Several years ago, I tore into an art gallery curator speaking to a group of us in the USA, who dared to suggest that games could be used to make art. It wasn't that I disagreed with this assertion — they can indeed be used to make art — but it was her insistance that they can only be used to make art that I found outrageous. She did not regard them as being mediums of artistic expression themselves. Thus, for example, the ghastly, woeful, pretentious AgoraXchange was highlighted as art because it was created to offer a "political alternative" to the current world order (one which brooks no alternative to its own world order, incidentally). It was envisioned by an artist, funded by the Tate, positioned as a new media version of Thomas More's Utopia — you can see where it was ticking all the "art form" boxes. Unfortunately, though, it utterly sucked as a game. It sucked as a virtual world. Its design was nonsensical, as any designer could have told its creator in 30 seconds had she cared to listen. It was as if she'd decided to put double-decker buses on the London Underground to show a new world order in public transport, and it hadn't occurred to her that they were too big to fit in the tunnels.
The gallery curator proceeded to describe to us a number of such projects, none of which she had apparently played (otherwise she would have used the word "twaddle"). She seemed to be expecting that we would be joyful that our nerdy little toys could be repurposed to artistic effect. When mildly criticised by Ted Castronova for suggesting that these were all tired ideas by people who knew nothing about games, she replied that games people knew nothing about art. Games aren't art.

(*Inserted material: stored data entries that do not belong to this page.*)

-- pv_equiv track=rewrite | github.com/Darshan2042/DSA-Python | Problem_AskIn_CC/Probelm1.py | transfrom_sting
-- ===== SOURCE A (Python) =====
-- def transfrom_sting(s):
--     seen = set()
--     unique_ch = []
--     for ch in s:
--         if ch not in seen:
--             seen.add(ch)
--             unique_ch.append(ch)
--     vowles = []
--     con = []
--     vowles_li = ['a','e','i','o','u']
--     for ch in unique_ch:
--         if ch in vowles_li:
--             vowles.append(ch)
--         else:
--             con.append(ch)
--     vowles.sort()
--     con.sort()
--     return "".join(vowles + con)
-- ===== SOURCE B (Python) =====
-- def transfrom_sting(s):
--     chars = sorted(set(s))
--     vowels = set("aeiou")
--     return "".join(c for c in chars if c in vowels) + "".join(c for c in chars if c not in vowels)
-- ===== Notes on version B (the rewrite author's own statement) =====
-- stated objective: simpler
-- what changed: B replaces A's ordered-dedup loop, partition loop and two separate sorts by one keyless sort of set(s) followed by a vowel filter and a consonant filter.
import Mathlib
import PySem

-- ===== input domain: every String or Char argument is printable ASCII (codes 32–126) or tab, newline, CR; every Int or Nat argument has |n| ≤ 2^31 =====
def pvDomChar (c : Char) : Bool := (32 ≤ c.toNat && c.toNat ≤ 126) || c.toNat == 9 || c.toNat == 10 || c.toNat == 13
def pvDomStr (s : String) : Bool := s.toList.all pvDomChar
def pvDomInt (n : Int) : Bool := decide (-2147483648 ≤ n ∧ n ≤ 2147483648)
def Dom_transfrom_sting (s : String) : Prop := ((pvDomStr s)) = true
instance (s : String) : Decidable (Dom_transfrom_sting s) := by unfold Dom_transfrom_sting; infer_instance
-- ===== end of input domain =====

-- B does one keyless sort of the distinct characters and then filters vowels and consonants,
-- instead of A's ordered-dedup loop, partition loop and two separate sorts (objective: simpler).

-- ===== PORT A =====
def pyVowels : List Char := ['a', 'e', 'i', 'o', 'u']

def transfrom_sting (s : String) : String :=
  let p := s.toList.foldl
    (fun (p : PySem.Set Char × List Char) ch =>
      if ch ∉ p.1 then (PySem.Set.add p.1 ch, p.2 ++ [ch]) else p)
    (PySem.Set.empty, [])
  let q := p.2.foldl
    (fun (q : List Char × List Char) ch =>
      if ch ∈ pyVowels then (q.1 ++ [ch], q.2) else (q.1, q.2 ++ [ch]))
    ([], [])
  String.mk (PySem.List.sorted q.1 (fun c => c) false ++ PySem.List.sorted q.2 (fun c => c) false)

-- ===== PORT B =====
def transfrom_sting_alt (s : String) : String :=
  let chars := PySem.List.sorted (PySem.Set.ofList s.toList) (fun c => c) false
  let vowels : PySem.Set Char := PySem.Set.ofList "aeiou".toList
  String.mk ((chars.filter (fun c => PySem.Set.contains vowels c)) ++
             (chars.filter (fun c => !PySem.Set.contains vowels c)))

-- ===== PRECONDITION & SPEC =====
def Spec_transfrom_sting (s : String) (out : String) : Prop := out = transfrom_sting_alt s
instance (s : String) (out : String) : Decidable (Spec_transfrom_sting s out) := by unfold Spec_transfrom_sting; infer_instance

-- ===== CLAIM (what is proved, stated in full; the proofs are below) =====
def Claim_equal_transfrom_sting : Prop := ∀ (s : String), Dom_transfrom_sting s → Spec_transfrom_sting s (transfrom_sting s)

-- ===== LEMMAS AND PROOFS =====

-- A's dedup loop keeps its two accumulators equal and builds exactly Set.update.
theorem dedup_loop (cs : List Char) (t : PySem.Set Char) :
    cs.foldl (fun (p : PySem.Set Char × List Char) ch =>
        if ch ∉ p.1 then (PySem.Set.add p.1 ch, p.2 ++ [ch]) else p) (t, t)
      = (PySem.Set.update t cs, PySem.Set.update t cs) := by
  induction cs generalizing t with
  | nil => simp [PySem.Set.update]
  | cons ch cs ih =>
    have hstep : (if ch ∉ t then (PySem.Set.add t ch, t ++ [ch]) else (t, t))
        = (PySem.Set.add t ch, PySem.Set.add t ch) := by
      by_cases h : ch ∈ t
      · simp [h]
      · simp [h]
    simp only [List.foldl_cons, hstep, ih, PySem.Set.update_cons]

-- A's partition loop is two filters.
theorem part_loop (u : List Char) (a b : List Char) :
    u.foldl (fun (q : List Char × List Char) ch =>
        if ch ∈ pyVowels then (q.1 ++ [ch], q.2) else (q.1, q.2 ++ [ch])) (a, b)
      = (a ++ u.filter (fun c => decide (c ∈ pyVowels)),
         b ++ u.filter (fun c => !decide (c ∈ pyVowels))) := by
  induction u generalizing a b with
  | nil => simp
  | cons ch u ih =>
    by_cases h : ch ∈ pyVowels
    · simp [h, ih]
    · simp [h, ih]

-- sorting a filtered sublist of a duplicate-free list = filtering the sorted list
theorem sorted_filter_comm (cs : List Char) (p : Char → Bool) :
    PySem.List.sorted ((PySem.Set.ofList cs).filter p) (fun c => c) false
      = (PySem.List.sorted (PySem.Set.ofList cs) (fun c => c) false).filter p := by
  apply PySem.List.sorted_eq_of_perm_of_pairwise_lt
  · exact (PySem.List.sorted_perm (PySem.Set.ofList cs) (fun c => c) false).filter p
  · exact (PySem.List.sorted_ofList_pairwise_lt cs).sublist List.filter_sublist

theorem vowel_set_eval (c : Char) :
    PySem.Set.contains (PySem.Set.ofList "aeiou".toList) c = decide (c ∈ pyVowels) := by
  have h : PySem.Set.ofList "aeiou".toList = pyVowels := by decide
  rw [h, PySem.Set.contains_eq_listContains]
  cases hc : decide (c ∈ pyVowels) <;> simp_all

theorem transfrom_sting_eq (s : String) :
    transfrom_sting s = transfrom_sting_alt s := by
  have hded : List.foldl (fun (p : PySem.Set Char × List Char) ch =>
        if ch ∉ p.1 then (PySem.Set.add p.1 ch, p.2 ++ [ch]) else p)
      (PySem.Set.empty, []) s.toList
      = (PySem.Set.ofList s.toList, PySem.Set.ofList s.toList) :=
    dedup_loop s.toList PySem.Set.empty
  simp only [transfrom_sting, transfrom_sting_alt, hded, part_loop, List.nil_append,
    vowel_set_eval]
  rw [sorted_filter_comm, sorted_filter_comm]

-- ===== VERDICT (by name: the statement is the Claim_ definition above) =====
theorem transfrom_sting_spec : Claim_equal_transfrom_sting := by
  intro s _
  exact transfrom_sting_eq s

That's when I gave her both barrels.
Games are art, and game design is an art form. Instead of patronisingly telling us games can be used to make art, people should be thinking about why they are intrinsically art. Instead of trying to read them as Film, people should be trying to read them as Games. As well as writing games to be art, people should be examining why the games we have are already art. The intersection of art and games isn't "art games", it's games. To say that games are only art if they conform to the conventions of other art forms is as out of line as it was for Film.
Start from the premise that a game can be nothing more than a game and yet still be art, and we'll get somewhere.
Why isn't there a Cahiers des Jeux when you need one?